Task objective:
The following data has a line with "-- by an outer" and a line with "def Spec_find_letters_in_list (lst". Write out exactly those lines and all the lines between them.

(Dataset entries)
-- pv_equiv track=rewrite | github.com/CaptPyrite/word-solver | solver.py | find_letters_in_list
-- ===== SOURCE A (Python) =====
-- def find_letters_in_list(lst,word):
--     c_in = 0
--     Out_ = []
--     for e,i in enumerate(lst):
--         try:
--
--             if i == word[c_in]:
--                 c_in += 1
--                 Out_.append(e)
--
--             else:
--                 pass
--
--         except IndexError:
--             pass
--     return(Out_)
-- ===== SOURCE B (Python) =====
-- def find_letters_in_list(lst, word):
--     out = []
--     pos = 0
--     for ch in word:
--         try:
--             idx = lst.index(ch, pos)
--         except ValueError:
--             break
--         out.append(idx)
--         pos = idx + 1
--     return out
-- ===== Notes on version B (the rewrite author's own statement) =====
-- stated objective: alternative
-- what changed: B loops over the characters of word with a cursor into lst, using lst.index(ch, pos) to find each next match and breaking on the first miss, instead of A's single enumerate pass over lst with a counter into word and a try/except IndexError per element.
import Mathlib
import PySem

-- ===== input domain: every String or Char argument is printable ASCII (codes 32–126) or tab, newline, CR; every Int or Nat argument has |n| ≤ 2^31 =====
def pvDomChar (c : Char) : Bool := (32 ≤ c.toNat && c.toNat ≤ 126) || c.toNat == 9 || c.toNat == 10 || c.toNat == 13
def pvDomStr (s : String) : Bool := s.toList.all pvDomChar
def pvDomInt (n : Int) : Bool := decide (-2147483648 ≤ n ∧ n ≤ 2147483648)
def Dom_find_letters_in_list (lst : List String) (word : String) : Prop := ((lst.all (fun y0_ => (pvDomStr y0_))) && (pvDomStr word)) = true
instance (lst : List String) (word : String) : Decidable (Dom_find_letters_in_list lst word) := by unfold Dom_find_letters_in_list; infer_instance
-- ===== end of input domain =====

-- B replaces A's single enumerate pass over lst (counter into word, try/except IndexError)
-- by an outer loop over word's characters with a cursor into lst and an inner index search;
-- alternative decomposition, not claimed faster.

-- ===== PORT A =====
-- state (e, c_in, Out_); 'for e,i in enumerate(lst)' carried as e in the fold state;
-- word[c_in] = PySem.Str.pyGet? (none = IndexError → pass branch)
def find_letters_in_list (lst : List String) (word : String) : List Int :=
  (lst.foldl (fun (st : Int × Int × List Int) (i : String) =>
      match PySem.Str.pyGet? word st.2.1 with
      | none => (st.1 + 1, st.2.1, st.2.2)                 -- except IndexError: pass
      | some c =>
        if i = String.singleton c then (st.1 + 1, st.2.1 + 1, st.2.2 ++ [st.1])
        else (st.1 + 1, st.2.1, st.2.2))
    (0, 0, [])).2.2

-- ===== PORT B =====
-- lst.index(ch, pos): first index ≥ pos whose element equals the 1-char string; none = ValueError.
-- Hand port (exact for pos ≥ 0, which is the only way B calls it): scan with a running index i,
-- accepting a match only when pos ≤ i.
def findIdxFrom : List String → Int → Int → String → Option Int
  | [], _, _, _ => none
  | x :: xs, i, pos, s => if pos ≤ i ∧ x = s then some i else findIdxFrom xs (i + 1) pos s

-- the outer 'for ch in word' loop with cursor pos; break = return the list built so far
def bGo (lst : List String) : List Char → Int → List Int
  | [], _ => []
  | c :: ws, pos =>
    match findIdxFrom lst 0 pos (String.singleton c) with
    | none => []                                           -- except ValueError: break
    | some idx => idx :: bGo lst ws (idx + 1)

def find_letters_in_list_alt (lst : List String) (word : String) : List Int :=
  bGo lst word.toList 0

-- ===== PRECONDITION & SPEC =====
def Spec_find_letters_in_list (lst : List String) (word : String) (out : List Int) : Prop := out = find_letters_in_list_alt lst word
instance (lst : List String) (word : String) (out : List Int) : Decidable (Spec_find_letters_in_list lst word out) := by unfold Spec_find_letters_in_list; infer_instance

-- ===== CLAIM (what is proved, stated in full; the proofs are below) =====
def Claim_equal_find_letters_in_list : Prop := ∀ (lst : List String) (word : String), Dom_find_letters_in_list lst word → Spec_find_letters_in_list lst word (find_letters_in_list lst word)

-- ===== LEMMAS AND PROOFS =====

-- A's pass described as recursion over lst with the remaining word characters
def aLoop : List String → Int → List Char → List Int
  | [], _, _ => []
  | _ :: xs, e, [] => aLoop xs (e + 1) []
  | x :: xs, e, c :: ws =>
    if x = String.singleton c then e :: aLoop xs (e + 1) ws
    else aLoop xs (e + 1) (c :: ws)

theorem aLoop_nil_word : ∀ (xs : List String) (e : Int), aLoop xs e [] = [] := by
  intro xs
  induction xs with
  | nil => intro e; rfl
  | cons x xs ih => intro e; simp [aLoop, ih]

theorem foldA_eq (word : String) :
    ∀ (xs : List String) (e : Int) (k : Nat) (out : List Int),
      (xs.foldl (fun (st : Int × Int × List Int) (i : String) =>
          match PySem.Str.pyGet? word st.2.1 with
          | none => (st.1 + 1, st.2.1, st.2.2)
          | some c =>
            if i = String.singleton c then (st.1 + 1, st.2.1 + 1, st.2.2 ++ [st.1])
            else (st.1 + 1, st.2.1, st.2.2))
        (e, (k : Int), out)).2.2 = out ++ aLoop xs e (word.toList.drop k) := by
  intro xs
  induction xs with
  | nil => intro e k out; simp [aLoop]
  | cons x xs ih =>
    intro e k out
    have hget : PySem.Str.pyGet? word (k : Int) = word.toList[k]? := by
      simp
    have hhead : (word.toList.drop k).head? = word.toList[k]? := List.head?_drop
    cases hdk : word.toList.drop k with
    | nil =>
      have hnone : PySem.Str.pyGet? word (k : Int) = none := by
        rw [hget, ← hhead, hdk]; rfl
      simp only [List.foldl_cons, hnone]
      rw [ih (e + 1) k out, hdk]
      simp [aLoop]
    | cons c t =>
      have hsome : PySem.Str.pyGet? word (k : Int) = some c := by
        rw [hget, ← hhead, hdk]; rfl
      have hdk1 : word.toList.drop (k + 1) = t := by
        rw [← List.tail_drop, hdk]
        rfl
      by_cases hx : x = String.singleton c
      · simp only [List.foldl_cons, hsome]
        rw [if_pos hx]
        have hc : ((k : Int) + 1) = ((k + 1 : Nat) : Int) := by push_cast; ring
        rw [hc, ih (e + 1) (k + 1) (out ++ [e]), hdk1]
        simp [aLoop, hx]
      · simp only [List.foldl_cons, hsome]
        rw [if_neg hx]
        rw [ih (e + 1) k out, hdk]
        simp [aLoop, hx]

theorem findIdxFrom_mono (s : String) :
    ∀ (xs : List String) (i p q : Int), p ≤ i → q ≤ i →
      findIdxFrom xs i p s = findIdxFrom xs i q s := by
  intro xs
  induction xs with
  | nil => intro i p q _ _; rfl
  | cons x xs ih =>
    intro i p q hp hq
    by_cases hx : x = s
    · simp [findIdxFrom, hp, hq, hx]
    · simp only [findIdxFrom, hx, and_false, if_false]
      exact ih (i + 1) p q (by omega) (by omega)

theorem findIdxFrom_add (s : String) :
    ∀ (xs : List String) (i p t : Int),
      findIdxFrom xs (i + t) (p + t) s = (findIdxFrom xs i p s).map (· + t) := by
  intro xs
  induction xs with
  | nil => intro i p t; rfl
  | cons x xs ih =>
    intro i p t
    by_cases hpi : p ≤ i
    · by_cases hx : x = s
      · simp [findIdxFrom, hpi, hx]
      · simp only [findIdxFrom, hx, and_false, if_false]
        have : i + t + 1 = (i + 1) + t := by ring
        rw [this, ih (i + 1) p t]
    · have h2 : ¬ (p + t ≤ i + t) := by omega
      simp only [findIdxFrom, hpi, h2, false_and, if_false]
      have : i + t + 1 = (i + 1) + t := by ring
      rw [this, ih (i + 1) p t]

theorem findIdxFrom_prefix (s : String) :
    ∀ (P xs : List String),
      findIdxFrom (P ++ xs) 0 (P.length : Int) s
        = (findIdxFrom xs 0 0 s).map (· + (P.length : Int)) := by
  intro P
  induction P with
  | nil => intro xs; simp
  | cons p P ih =>
    intro xs
    have hlen : (((p :: P).length : Nat) : Int) = (P.length : Int) + 1 := by
      push_cast [List.length_cons]; ring
    have hskip : ¬ ((((p :: P).length : Nat) : Int) ≤ (0 : Int)) := by
      rw [hlen]; omega
    simp only [List.cons_append, findIdxFrom, hskip, false_and, if_false]
    calc findIdxFrom (P ++ xs) (0 + 1) (((p :: P).length : Nat) : Int) s
        = findIdxFrom (P ++ xs) (0 + 1) ((P.length : Int) + 1) s := by rw [hlen]
      _ = (findIdxFrom (P ++ xs) 0 (P.length : Int) s).map (· + 1) :=
          findIdxFrom_add s (P ++ xs) 0 (P.length : Int) 1
      _ = ((findIdxFrom xs 0 0 s).map (· + (P.length : Int))).map (· + 1) := by rw [ih xs]
      _ = (findIdxFrom xs 0 0 s).map (· + (((p :: P).length : Nat) : Int)) := by
          cases findIdxFrom xs 0 0 s with
          | none => rfl
          | some a => simp; ring

theorem main_eq :
    ∀ (xs P : List String) (ws : List Char),
      aLoop xs (P.length : Int) ws = bGo (P ++ xs) ws (P.length : Int) := by
  intro xs
  induction xs with
  | nil =>
    intro P ws
    cases ws with
    | nil => simp [aLoop, bGo]
    | cons c ws =>
      have h := findIdxFrom_prefix (String.singleton c) P []
      simp only [aLoop, bGo]
      rw [h]; rfl
  | cons x xs ih =>
    intro P ws
    cases ws with
    | nil => simp [aLoop, bGo, aLoop_nil_word]
    | cons c ws =>
      have hP1 : (((P ++ [x]).length : Nat) : Int) = (P.length : Int) + 1 := by
        simp
      by_cases hx : x = String.singleton c
      · have hfind : findIdxFrom (P ++ x :: xs) 0 (P.length : Int) (String.singleton c)
            = some (P.length : Int) := by
          rw [findIdxFrom_prefix]
          simp [findIdxFrom, hx]
        have hIH := ih (P ++ [x]) ws
        rw [hP1] at hIH
        simp only [aLoop, bGo, hfind]
        rw [if_pos hx, hIH]
        simp
      · have e1 : findIdxFrom (x :: xs) 0 0 (String.singleton c)
            = findIdxFrom xs 1 0 (String.singleton c) := by
          simp [findIdxFrom, hx]
        have e2 : findIdxFrom xs 1 0 (String.singleton c)
            = findIdxFrom xs 1 1 (String.singleton c) :=
          findIdxFrom_mono (String.singleton c) xs 1 0 1 (by omega) (by omega)
        have e3 : findIdxFrom xs 1 1 (String.singleton c)
            = (findIdxFrom xs 0 0 (String.singleton c)).map (· + 1) := by
          simpa using findIdxFrom_add (String.singleton c) xs 0 0 1
        have hfind : findIdxFrom ((P ++ [x]) ++ xs) 0 (((P ++ [x]).length : Nat) : Int) (String.singleton c)
            = findIdxFrom (P ++ x :: xs) 0 (P.length : Int) (String.singleton c) := by
          rw [findIdxFrom_prefix, findIdxFrom_prefix, e1, e2, e3, Option.map_map]
          cases findIdxFrom xs 0 0 (String.singleton c) with
          | none => rfl
          | some a => simp; ring
        have hIH := ih (P ++ [x]) (c :: ws)
        rw [hP1] at hIH
        simp only [aLoop]
        rw [if_neg hx, hIH]
        simp only [bGo]
        rw [← hP1, hfind]
        simp only [List.append_assoc, List.singleton_append]

theorem find_letters_in_list_eq_aLoop (lst : List String) (word : String) :
    find_letters_in_list lst word = aLoop lst 0 word.toList := by
  unfold find_letters_in_list
  have h := foldA_eq word lst 0 0 []
  simpa using h

-- ===== VERDICT (by name: the statement is the Claim_ definition above) =====
theorem find_letters_in_list_spec : Claim_equal_find_letters_in_list := by
  intro lst word _
  unfold Spec_find_letters_in_list find_letters_in_list_alt
  rw [find_letters_in_list_eq_aLoop]
  have h := main_eq lst [] word.toList
  simpa using h
-- pv_equiv track=rewrite | github.com/alantao5056/USACO_Bronze | 2015_january_bronze/cowroute/cowroute.py | getCheapestRoute
-- ===== SOURCE A (Python) =====
-- import math
--
-- def getCheapestRoute(a, b, planes: list):
--   least = math.inf
--   for p in planes:
--     try:
--       ifValid = p[1].index(a) < p[1].index(b)
--     except ValueError:
--       pass
--     else:
--       if ifValid:
--         least = min(least, p[0])
--
--   if least == math.inf:
--     return -1
--   return least
-- ===== SOURCE B (Python) =====
-- def getCheapestRoute(a, b, planes: list):
--   for cost, route in sorted(planes, key=lambda p: p[0]):
--     seen_a = False
--     for s in route:
--       if s == b:
--         if seen_a:
--           return cost
--         break
--       if s == a:
--         seen_a = True
--   return -1
-- ===== Notes on version B (the rewrite author's own statement) =====
-- stated objective: alternative
-- what changed: Instead of A's try/except double .index scan with a math.inf running minimum over all planes, B sorts the planes by cost once and returns the cost of the FIRST plane (in cost order) whose route lists a strictly before b, deciding validity by one short-circuiting scan with a seen-a flag; -1 if none.
import Mathlib
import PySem

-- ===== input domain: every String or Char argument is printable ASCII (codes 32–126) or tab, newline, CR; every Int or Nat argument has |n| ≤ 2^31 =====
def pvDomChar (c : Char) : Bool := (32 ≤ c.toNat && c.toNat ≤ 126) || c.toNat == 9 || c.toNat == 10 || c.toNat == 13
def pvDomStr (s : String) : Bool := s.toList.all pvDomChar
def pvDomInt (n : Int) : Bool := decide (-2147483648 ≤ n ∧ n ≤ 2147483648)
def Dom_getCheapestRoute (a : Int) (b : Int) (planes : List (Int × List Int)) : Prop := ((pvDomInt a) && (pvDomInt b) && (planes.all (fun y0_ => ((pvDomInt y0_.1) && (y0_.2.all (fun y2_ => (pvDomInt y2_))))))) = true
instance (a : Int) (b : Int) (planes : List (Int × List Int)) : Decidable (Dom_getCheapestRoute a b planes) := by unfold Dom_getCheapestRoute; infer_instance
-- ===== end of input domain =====

-- B sorts the planes by cost once and returns the cost of the first plane (in cost order) whose
-- route lists a strictly before b (one short-circuiting scan with a seen-a flag), instead of A's
-- try/except double .index scan with a math.inf running minimum; alternative algorithm, same value.


-- ===== PORT A =====
-- least : Option Int models A's `least` (none = math.inf); the try/except is the match on the
-- two index? results (none = ValueError → pass).
def getCheapestRoute (a : Int) (b : Int) (planes : List (Int × List Int)) : Int :=
  let least : Option Int := planes.foldl (fun least p =>
    match PySem.List.index? p.2 a, PySem.List.index? p.2 b with
    | some ia, some ib =>
        if ia < ib then
          match least with
          | none => some p.1
          | some l => some (min l p.1)
        else least
    | _, _ => least) none
  match least with
  | none => -1
  | some l => l

-- ===== PORT B =====
-- inner for-loop over the route: first element equal to b decides (valid iff a already seen,
-- else break → invalid); an element equal to a sets the seen flag.
def pvScan (a b : Int) (r : List Int) (seen : Bool) : Bool :=
  match r with
  | [] => false
  | s :: rest => if s == b then seen else if s == a then pvScan a b rest true else pvScan a b rest seen

-- outer for-loop over the cost-sorted planes with early return of the first valid cost.
def pvFirstValid (a b : Int) : List (Int × List Int) → Int
  | [] => -1
  | p :: ps => if pvScan a b p.2 false then p.1 else pvFirstValid a b ps

def getCheapestRoute_alt (a : Int) (b : Int) (planes : List (Int × List Int)) : Int :=
  pvFirstValid a b (PySem.List.sorted planes (fun p => p.1) false)

-- ===== PRECONDITION & SPEC =====
def Spec_getCheapestRoute (a : Int) (b : Int) (planes : List (Int × List Int)) (out : Int) : Prop := out = getCheapestRoute_alt a b planes
instance (a : Int) (b : Int) (planes : List (Int × List Int)) (out : Int) : Decidable (Spec_getCheapestRoute a b planes out) := by unfold Spec_getCheapestRoute; infer_instance

-- ===== CLAIM =====
def Claim_equal_getCheapestRoute : Prop := ∀ (a : Int) (b : Int) (planes : List (Int × List Int)), Dom_getCheapestRoute a b planes → Spec_getCheapestRoute a b planes (getCheapestRoute a b planes)

-- ===== LEMMAS AND PROOFS =====

-- A's per-route condition, as a Bool.
def pvCond (a b : Int) (r : List Int) : Bool :=
  match PySem.List.index? r a, PySem.List.index? r b with
  | some ia, some ib => decide (ia < ib)
  | _, _ => false

theorem pvScan_true (a b : Int) (r : List Int) : pvScan a b r true = r.contains b := by
  induction r with
  | nil => simp [pvScan]
  | cons s rest ih =>
    by_cases hb : s = b
    · simp [pvScan, hb]
    · by_cases ha : s = a
      · subst ha
        simp [pvScan, hb, ih, Ne.symm hb]
      · simp [pvScan, hb, ha, ih, Ne.symm hb]

theorem pvCond_eq_pvScan (a b : Int) (r : List Int) : pvCond a b r = pvScan a b r false := by
  induction r with
  | nil => simp [pvCond, pvScan, PySem.List.index?]
  | cons s rest ih =>
    by_cases hb : s = b
    · have hR : pvScan a b (s :: rest) false = false := by simp [pvScan, hb]
      rw [hR]
      subst hb
      unfold pvCond
      rw [PySem.List.index?_cons_self]
      by_cases ha : s = a
      · subst ha; rw [PySem.List.index?_cons_self]; simp
      · rw [PySem.List.index?_cons_of_ne rest ha]
        cases PySem.List.index? rest a <;> simp
    · by_cases ha : s = a
      · have hab : ¬ a = b := by rw [← ha]; exact hb
        have hR : pvScan a b (s :: rest) false = rest.contains b := by
          simp [pvScan, ha, pvScan_true, hab]
        rw [hR]
        subst ha
        unfold pvCond
        rw [PySem.List.index?_cons_of_ne rest hb, PySem.List.index?_cons_self]
        cases h : PySem.List.index? rest b with
        | none =>
          have hn : b ∉ rest := (PySem.List.index?_eq_none_iff _ _).mp h
          simp [hn]
        | some k =>
          have hm : b ∈ rest := (PySem.List.index?_isSome_iff rest b).mp (by rw [h]; rfl)
          simp [hm]
      · have hR : pvScan a b (s :: rest) false = pvScan a b rest false := by
          simp [pvScan, hb, ha]
        rw [hR, ← ih]
        unfold pvCond
        rw [PySem.List.index?_cons_of_ne rest ha, PySem.List.index?_cons_of_ne rest hb]
        cases PySem.List.index? rest a <;> cases PySem.List.index? rest b <;> simp

def optMin : Option Int → Int → Option Int
  | none, c => some c
  | some l, c => some (min l c)

theorem stepA_eq (a b : Int) (least : Option Int) (p : Int × List Int) :
    (match PySem.List.index? p.2 a, PySem.List.index? p.2 b with
     | some ia, some ib =>
         if ia < ib then
           match least with
           | none => some p.1
           | some l => some (min l p.1)
         else least
     | _, _ => least) = (if pvScan a b p.2 false then optMin least p.1 else least) := by
  rw [← pvCond_eq_pvScan a b p.2]
  unfold pvCond
  cases h1 : PySem.List.index? p.2 a <;> cases h2 : PySem.List.index? p.2 b <;>
    simp [optMin] <;> split_ifs <;> cases least <;> simp_all

theorem foldA_eq (a b : Int) (planes : List (Int × List Int)) (acc : Option Int) :
    planes.foldl (fun least p =>
      match PySem.List.index? p.2 a, PySem.List.index? p.2 b with
      | some ia, some ib =>
          if ia < ib then
            match least with
            | none => some p.1
            | some l => some (min l p.1)
          else least
      | _, _ => least) acc
    = ((planes.filter (fun p => pvScan a b p.2 false)).map (·.1)).foldl optMin acc := by
  induction planes generalizing acc with
  | nil => rfl
  | cons p ps ih =>
    rw [List.foldl_cons, stepA_eq, List.filter_cons]
    by_cases h : pvScan a b p.2 false = true
    · simp only [h, if_pos]
      rw [ih]
      simp
    · simp only [h]
      rw [ih]
      simp

theorem foldl_optMin_some (cs : List Int) (x : Int) :
    cs.foldl optMin (some x) = some (cs.foldl min x) := by
  induction cs generalizing x with
  | nil => rfl
  | cons c cs ih => simp [optMin, ih]

theorem pvFirstValid_eq (a b : Int) (l : List (Int × List Int)) :
    pvFirstValid a b l = (match l.filter (fun p => pvScan a b p.2 false) with
      | [] => -1
      | p :: _ => p.1) := by
  induction l with
  | nil => rfl
  | cons p ps ih =>
    rw [List.filter_cons]
    by_cases h : pvScan a b p.2 false = true
    · simp [pvFirstValid, h]
    · simp only [h, Bool.false_eq_true, if_false]
      rw [← ih]
      simp [pvFirstValid, h]

theorem foldl_min_mem (cs : List Int) (c : Int) : cs.foldl min c ∈ c :: cs := by
  induction cs generalizing c with
  | nil => simp
  | cons d ds ih =>
    rw [List.foldl_cons]
    rcases List.mem_cons.mp (ih (min c d)) with h | h
    · rcases le_total c d with hcd | hcd
      · rw [h, min_eq_left hcd]; simp
      · rw [h, min_eq_right hcd]; simp
    · simp [h]

theorem foldl_min_le_init (cs : List Int) (c : Int) : cs.foldl min c ≤ c := by
  induction cs generalizing c with
  | nil => simp
  | cons d ds ih => exact le_trans (ih (min c d)) (min_le_left _ _)

theorem foldl_min_le (cs : List Int) (c y : Int) (hy : y ∈ c :: cs) : cs.foldl min c ≤ y := by
  induction cs generalizing c with
  | nil =>
    rw [List.mem_singleton] at hy
    simp [hy]
  | cons d ds ih =>
    rw [List.foldl_cons]
    rcases List.mem_cons.mp hy with h | hy2
    · subst h
      exact le_trans (foldl_min_le_init ds (min y d)) (min_le_left _ _)
    · rcases List.mem_cons.mp hy2 with h | h
      · subst h
        exact le_trans (foldl_min_le_init ds (min c y)) (min_le_right _ _)
      · exact ih (min c d) (List.mem_cons_of_mem _ h)

-- ===== VERDICT =====
theorem getCheapestRoute_spec : Claim_equal_getCheapestRoute := by
  intro a b planes _
  unfold Spec_getCheapestRoute getCheapestRoute getCheapestRoute_alt
  rw [foldA_eq, pvFirstValid_eq]
  have hperm : ((PySem.List.sorted planes (fun p => p.1) false).filter (fun p => pvScan a b p.2 false)
      ).Perm (planes.filter (fun p => pvScan a b p.2 false)) :=
    (PySem.List.sorted_perm planes (fun p => p.1) false).filter _
  have hpw : ((PySem.List.sorted planes (fun p => p.1) false).filter
      (fun p => pvScan a b p.2 false)).Pairwise (fun p q => p.1 ≤ q.1) :=
    (PySem.List.sorted_pairwise planes (fun p => p.1)).filter _
  cases hF : planes.filter (fun p => pvScan a b p.2 false) with
  | nil =>
    have hS : (PySem.List.sorted planes (fun p => p.1) false).filter (fun p => pvScan a b p.2 false) = [] := by
      rw [hF] at hperm; exact List.Perm.eq_nil hperm
    rw [hS]
    rfl
  | cons c cs =>
    rw [hF] at hperm
    cases hS : (PySem.List.sorted planes (fun p => p.1) false).filter (fun p => pvScan a b p.2 false) with
    | nil => rw [hS] at hperm; exact absurd hperm.symm (by simp)
    | cons d ds =>
      rw [hS] at hperm hpw
      have hpermM : (d.1 :: ds.map (·.1)).Perm (c.1 :: cs.map (·.1)) := by
        simpa using hperm.map (·.1)
      have hmem : (cs.map (·.1)).foldl min c.1 ∈ d.1 :: ds.map (·.1) :=
        hpermM.mem_iff.mpr (foldl_min_mem _ _)
      have hge : d.1 ≤ (cs.map (·.1)).foldl min c.1 := by
        rcases List.mem_cons.mp hmem with h | h
        · rw [h]
        · rcases List.mem_map.mp h with ⟨q, hq, hqe⟩
          have := (List.pairwise_cons.mp hpw).1 q hq
          omega
      have hle : (cs.map (·.1)).foldl min c.1 ≤ d.1 :=
        foldl_min_le _ _ _ (hpermM.mem_iff.mp (by simp))
      have heq : (cs.map (·.1)).foldl min c.1 = d.1 := le_antisymm hle hge
      simp only [List.map_cons, List.foldl_cons, optMin, foldl_optMin_some]
      exact heq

Response for this exercise:
-- by an outer loop over word's characters with a cursor into lst and an inner index search;
-- alternative decomposition, not claimed faster.

-- ===== PORT A =====
-- state (e, c_in, Out_); 'for e,i in enumerate(lst)' carried as e in the fold state;
-- word[c_in] = PySem.Str.pyGet? (none = IndexError → pass branch)
def find_letters_in_list (lst : List String) (word : String) : List Int :=
  (lst.foldl (fun (st : Int × Int × List Int) (i : String) =>
      match PySem.Str.pyGet? word st.2.1 with
      | none => (st.1 + 1, st.2.1, st.2.2)                 -- except IndexError: pass
      | some c =>
        if i = String.singleton c then (st.1 + 1, st.2.1 + 1, st.2.2 ++ [st.1])
        else (st.1 + 1, st.2.1, st.2.2))
    (0, 0, [])).2.2

-- ===== PORT B =====
-- lst.index(ch, pos): first index ≥ pos whose element equals the 1-char string; none = ValueError.
-- Hand port (exact for pos ≥ 0, which is the only way B calls it): scan with a running index i,
-- accepting a match only when pos ≤ i.
def findIdxFrom : List String → Int → Int → String → Option Int
  | [], _, _, _ => none
  | x :: xs, i, pos, s => if pos ≤ i ∧ x = s then some i else findIdxFrom xs (i + 1) pos s

-- the outer 'for ch in word' loop with cursor pos; break = return the list built so far
def bGo (lst : List String) : List Char → Int → List Int
  | [], _ => []
  | c :: ws, pos =>
    match findIdxFrom lst 0 pos (String.singleton c) with
    | none => []                                           -- except ValueError: break
    | some idx => idx :: bGo lst ws (idx + 1)

def find_letters_in_list_alt (lst : List String) (word : String) : List Int :=
  bGo lst word.toList 0

-- ===== PRECONDITION & SPEC =====
def Spec_find_letters_in_list (lst : List String) (word : String) (out : List Int) : Prop := out = find_letters_in_list_alt lst word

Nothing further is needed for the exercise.